Shutterstock image: cyber defense.
 

The Obama administration released Presidential Policy Directive 41 in July to clarify roles and responsibilities in response to a major cyber incident, but it has yet to be put to the test and questions remain whether it substantially changes what has been in practice to this point.

A panel at the Army Cyber Institute's CyCon U.S. conference in Washington, including officials from the Federal Bureau of Investigation, Department of Homeland Security, and the Office of the Director of National Intelligence, agreed that PPD-41 codifies the collaboration and best practices that have evolved in response to recent major cyber attacks.

"It does provide clarity with regard to the roles... and how communications would be coordinated," said Tonya Ugoretz, director of the Cyber Threat Intelligence Integration Center in the Office of the Director of National Intelligence. "It also provides for a sense of urgency and the level at which a significant cyber incident would be addressed, because as the PPD notes, the majority of the incidents that occur can be handled through existing relationships and procedures and policies, and it's not like the PPD introduces something radically different, what it does is focus attention and focus level of effort."

Lucia Ziobro, section chief Cyber Operational Engagement at the FBI, said that PPD-41 has led to more governmentwide practice in tabletop exercises, "to get better for when a real event occurs," she said.

"I think there was a period in history, recent history, when the issue was, 'who's in charge?'" said Richard Schaeffer, former director of Information Assurance at the NSA. "I think today where we are is one of 'how do we work together and what position do we play in the game from whatever agency, department we come from?'"

Phyllis Schneck, deputy under secretary for cybersecurity and communications in DHS's National Protection and Programs Directorate, said that the U.S. is confronting adversaries unconstrained by the rule of law who "have a ton of money and they are eating our lunch." She said PPD-41 helps the U.S. get its agility back in part because it clarifies roles and responsibilities that can be difficult to hammer out in the rush of a major incident response.

Ziobro added that PPD-41 also takes steps to encourage the private sector to report cyber attacks to law enforcement.

"It's important that the private industry knows how to engage with the government, what it looks like, how their intellectual property, their business processes and reputation are going to be protected when they do call us," said Ziobro.

She and other panelists said one of the challenges has been to incentivize industry to reach out to government and to provide reasonable protections to companies that report breaches. Ziobro noted that PPD-41 does include principles that respect and protect industry.

She said that companies that report breaches will be treated as victims. In cases where companies might have violated regulations that contributed to or were discovered during the breach, the FBI will inform regulators that the company is cooperating with the investigation, and if it leads to a prosecution, there are strict criteria to protect the company's intellectual property, trade secrets and reputation.

Richard Schaeffer said he believes that PPD-41 focuses on and provides clarity for larger corporations, but the bulk of American businesses are smaller entities that have little to no cyber staff, awareness or practices, and they don't know how to interact with government.

"If I'm an entity in the private sector… I only care about three things -- who do I call, when do I call them, and what should my expectations be when I call them?" he said, pointing out that PPD-41 doesn't make that entirely clear to smaller businesses.

Schaeffer said another challenge not clearly solved by PPD-41 is that many businesses don't see the value in working with the government and sharing information.

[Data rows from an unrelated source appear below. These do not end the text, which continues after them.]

-- pv_equiv track=rewrite | github.com/Scarletsa/Dominos | generate_list.py | consolidateStreets
-- ===== SOURCE A (Python) =====
-- def consolidateStreets(lists):
--     i = 1
--     while i < len(lists):
--         if (lists[i][0] == lists[i-1][0]):
--             lists[i-1][1] = lists[i-1][1] + ", " + lists[i][1]
--             lists.pop(i)
--         else:
--             i += 1
--
--     return lists
-- ===== SOURCE B (Python) =====
-- def consolidateStreets(lists):
--     out = []
--     for entry in lists:
--         if out and out[-1][0] == entry[0]:
--             out[-1][1] += ", " + entry[1]
--         else:
--             out.append(list(entry))
--     return out
-- ===== Notes on version B (the rewrite author's own statement) =====
-- stated objective: alternative
-- what changed: Replaced the in-place while loop that repeatedly indexes and pops merged entries by a single forward pass that appends each entry to a fresh output list or concatenates its field into the last output entry.
import Mathlib
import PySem

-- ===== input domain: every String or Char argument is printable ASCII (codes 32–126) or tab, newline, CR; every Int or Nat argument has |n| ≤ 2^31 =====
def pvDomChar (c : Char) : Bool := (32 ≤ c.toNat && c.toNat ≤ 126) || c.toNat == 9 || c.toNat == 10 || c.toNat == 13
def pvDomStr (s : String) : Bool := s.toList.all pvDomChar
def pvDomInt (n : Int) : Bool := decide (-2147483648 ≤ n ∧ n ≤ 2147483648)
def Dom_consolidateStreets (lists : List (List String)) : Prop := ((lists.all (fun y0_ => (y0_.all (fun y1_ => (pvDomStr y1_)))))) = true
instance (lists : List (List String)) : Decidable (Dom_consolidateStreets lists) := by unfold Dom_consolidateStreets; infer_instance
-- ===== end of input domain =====

-- B replaces A's index-and-pop while loop by one forward pass that appends to a fresh
-- output list or merges into its last entry (return-value equivalence only: Python A
-- mutates its argument in place, B builds a fresh list).

-- ===== PORT A =====
-- While loop over (lists, i); indexing via getD (Pre_ excludes the inputs where
-- Python's lists[i][0] / lists[i-1][1] would raise IndexError), pop(i) via eraseIdx.
def consolidateStreetsLoop (lists : List (List String)) (i : Nat) : List (List String) :=
  if h : i < lists.length then
    if (lists.getD i []).getD 0 "" = (lists.getD (i - 1) []).getD 0 "" then
      let prev := lists.getD (i - 1) []
      let merged := prev.set 1 (prev.getD 1 "" ++ ", " ++ (lists.getD i []).getD 1 "")
      consolidateStreetsLoop ((lists.set (i - 1) merged).eraseIdx i) i
    else
      consolidateStreetsLoop lists (i + 1)
  else lists
termination_by lists.length - i
decreasing_by
  · simp only [List.length_eraseIdx, List.length_set, if_pos h]
    omega
  · omega

def consolidateStreets (lists : List (List String)) : List (List String) :=
  consolidateStreetsLoop lists 1

-- ===== PORT B =====
-- Source B's single pass: fold over the entries, accumulator = output in reverse
-- (Python appends at the back and edits out[-1]; here that is the head), reversed at the end.
def consolidateStreetsAltStep (out : List (List String)) (entry : List String) : List (List String) :=
  match out with
  | last :: rest =>
    if last.getD 0 "" = entry.getD 0 "" then
      last.set 1 (last.getD 1 "" ++ ", " ++ entry.getD 1 "") :: rest
    else
      entry :: last :: rest
  | [] => [entry]

def consolidateStreets_alt (lists : List (List String)) : List (List String) :=
  (lists.foldl consolidateStreetsAltStep []).reverse

-- ===== PRECONDITION & SPEC =====
-- Pre_ = exactly the inputs on which Python A returns (no IndexError): every sublist is
-- nonempty (unless there is at most one, whose head is never read), and any two adjacent
-- sublists with equal heads both have length ≥ 2 (their index-1 fields are read and merged).
def Pre_consolidateStreets (lists : List (List String)) : Prop :=
  (lists.length ≤ 1 ∨ ∀ l ∈ lists, l ≠ []) ∧
  ∀ p ∈ lists.zip lists.tail, p.1.getD 0 "" = p.2.getD 0 "" → 2 ≤ p.1.length ∧ 2 ≤ p.2.length
instance (lists : List (List String)) : Decidable (Pre_consolidateStreets lists) := by
  unfold Pre_consolidateStreets; infer_instance

def pvWitness_consolidateStreets : List (List String) :=
  [["a", "1"], ["a", "2"], ["b", "3"], ["c"]]

def Spec_consolidateStreets (lists : List (List String)) (out : List (List String)) : Prop := out = consolidateStreets_alt lists
instance (lists : List (List String)) (out : List (List String)) : Decidable (Spec_consolidateStreets lists out) := by unfold Spec_consolidateStreets; infer_instance

-- ===== CLAIM (what is proved, stated in full; the proofs are below) =====
def Claim_equal_consolidateStreets : Prop := ∀ (lists : List (List String)), Dom_consolidateStreets lists → Pre_consolidateStreets lists → Spec_consolidateStreets lists (consolidateStreets lists)

-- ===== LEMMAS AND PROOFS =====

-- Common characterisation of both ports: merge maximal runs of equal-headed entries.
def mergeRuns : List (List String) → List (List String)
  | [] => []
  | [x] => [x]
  | x :: y :: rest =>
    if y.getD 0 "" = x.getD 0 "" then
      mergeRuns (x.set 1 (x.getD 1 "" ++ ", " ++ y.getD 1 "") :: rest)
    else
      x :: mergeRuns (y :: rest)
termination_by l => l.length

theorem getD_append_len_add {α : Type} (done l : List α) (k : Nat) (d : α) :
    (done ++ l).getD (done.length + k) d = l.getD k d := by
  induction done with
  | nil => simp
  | cons a done ih => simpa [Nat.succ_add] using ih

theorem set_append_len_add {α : Type} (done l : List α) (k : Nat) (a : α) :
    (done ++ l).set (done.length + k) a = done ++ l.set k a := by
  induction done with
  | nil => simp
  | cons b done ih => simpa [Nat.succ_add] using ih

theorem eraseIdx_append_len_add {α : Type} (done l : List α) (k : Nat) :
    (done ++ l).eraseIdx (done.length + k) = done ++ l.eraseIdx k := by
  induction done with
  | nil => simp
  | cons b done ih => simpa [Nat.succ_add] using ih

theorem loop_eq_mergeRuns (rest : List (List String)) :
    ∀ (done : List (List String)) (x : List String),
      consolidateStreetsLoop (done ++ x :: rest) (done.length + 1) =
        done ++ mergeRuns (x :: rest) := by
  induction rest with
  | nil =>
    intro done x
    rw [consolidateStreetsLoop]
    simp [mergeRuns]
  | cons y rest ih =>
    intro done x
    rw [consolidateStreetsLoop]
    have hlen : done.length + 1 < (done ++ x :: y :: rest).length := by
      simp only [List.length_append, List.length_cons]; omega
    have hy : (done ++ x :: y :: rest).getD (done.length + 1) [] = y := by
      simpa using getD_append_len_add done (x :: y :: rest) 1 []
    have hx : (done ++ x :: y :: rest).getD (done.length + 1 - 1) [] = x := by
      simpa using getD_append_len_add done (x :: y :: rest) 0 []
    rw [dif_pos hlen, hy, hx]
    by_cases hc : y.getD 0 "" = x.getD 0 ""
    · rw [if_pos hc]
      show consolidateStreetsLoop
          (((done ++ x :: y :: rest).set (done.length + 1 - 1)
            (x.set 1 (x.getD 1 "" ++ ", " ++ y.getD 1 ""))).eraseIdx (done.length + 1))
          (done.length + 1) = done ++ mergeRuns (x :: y :: rest)
      have hset : (done ++ x :: y :: rest).set (done.length + 1 - 1)
            (x.set 1 (x.getD 1 "" ++ ", " ++ y.getD 1 "")) =
          done ++ x.set 1 (x.getD 1 "" ++ ", " ++ y.getD 1 "") :: y :: rest := by
        simpa using set_append_len_add done (x :: y :: rest) 0
          (x.set 1 (x.getD 1 "" ++ ", " ++ y.getD 1 ""))
      rw [hset]
      have herase : (done ++ x.set 1 (x.getD 1 "" ++ ", " ++ y.getD 1 "") :: y :: rest).eraseIdx
            (done.length + 1) =
          done ++ x.set 1 (x.getD 1 "" ++ ", " ++ y.getD 1 "") :: rest := by
        simpa using eraseIdx_append_len_add done
          (x.set 1 (x.getD 1 "" ++ ", " ++ y.getD 1 "") :: y :: rest) 1
      rw [herase, ih done (x.set 1 (x.getD 1 "" ++ ", " ++ y.getD 1 ""))]
      rw [mergeRuns, if_pos hc]
    · rw [if_neg hc]
      have hrearr : done ++ x :: y :: rest = (done ++ [x]) ++ y :: rest := by simp
      have hlen2 : done.length + 1 + 1 = (done ++ [x]).length + 1 := by simp
      rw [hrearr, hlen2, ih (done ++ [x]) y]
      rw [mergeRuns, if_neg hc]
      simp

theorem fold_eq_mergeRuns (xs : List (List String)) :
    ∀ (last : List String) (revdone : List (List String)),
      (xs.foldl consolidateStreetsAltStep (last :: revdone)).reverse =
        revdone.reverse ++ mergeRuns (last :: xs) := by
  induction xs with
  | nil =>
    intro last revdone
    simp [mergeRuns]
  | cons y xs ih =>
    intro last revdone
    simp only [List.foldl_cons, consolidateStreetsAltStep]
    by_cases hc : last.getD 0 "" = y.getD 0 ""
    · rw [if_pos hc]
      rw [ih]
      rw [mergeRuns, if_pos hc.symm]
    · rw [if_neg hc]
      rw [ih y (last :: revdone)]
      rw [mergeRuns, if_neg (fun h => hc h.symm)]
      simp

theorem consolidateStreets_eq_alt (lists : List (List String)) :
    consolidateStreets lists = consolidateStreets_alt lists := by
  cases lists with
  | nil =>
    rw [consolidateStreets, consolidateStreetsLoop]
    simp [consolidateStreets_alt]
  | cons x rest =>
    have hA : consolidateStreets (x :: rest) = mergeRuns (x :: rest) := by
      simpa using loop_eq_mergeRuns rest [] x
    have hB : consolidateStreets_alt (x :: rest) = mergeRuns (x :: rest) := by
      unfold consolidateStreets_alt
      simpa [consolidateStreetsAltStep] using fold_eq_mergeRuns rest x []
    rw [hA, hB]

-- ===== VERDICT (by name: the statement is the Claim_ definition above) =====
theorem consolidateStreets_spec : Claim_equal_consolidateStreets := by
  intro lists _ _
  unfold Spec_consolidateStreets
  exact consolidateStreets_eq_alt lists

He said that the government needs to make clear to businesses, especially small businesses, that it is in their interest to collaborate with government.

Phyllis Schneck said that it makes sense to have the response plan biased towards large companies and banks since that's where the greatest harm can take place, but, "there's a lot to be said for these small to medium business that are harboring a huge amount of threat that we're not seeing, a large piece of our situational awareness is just dark."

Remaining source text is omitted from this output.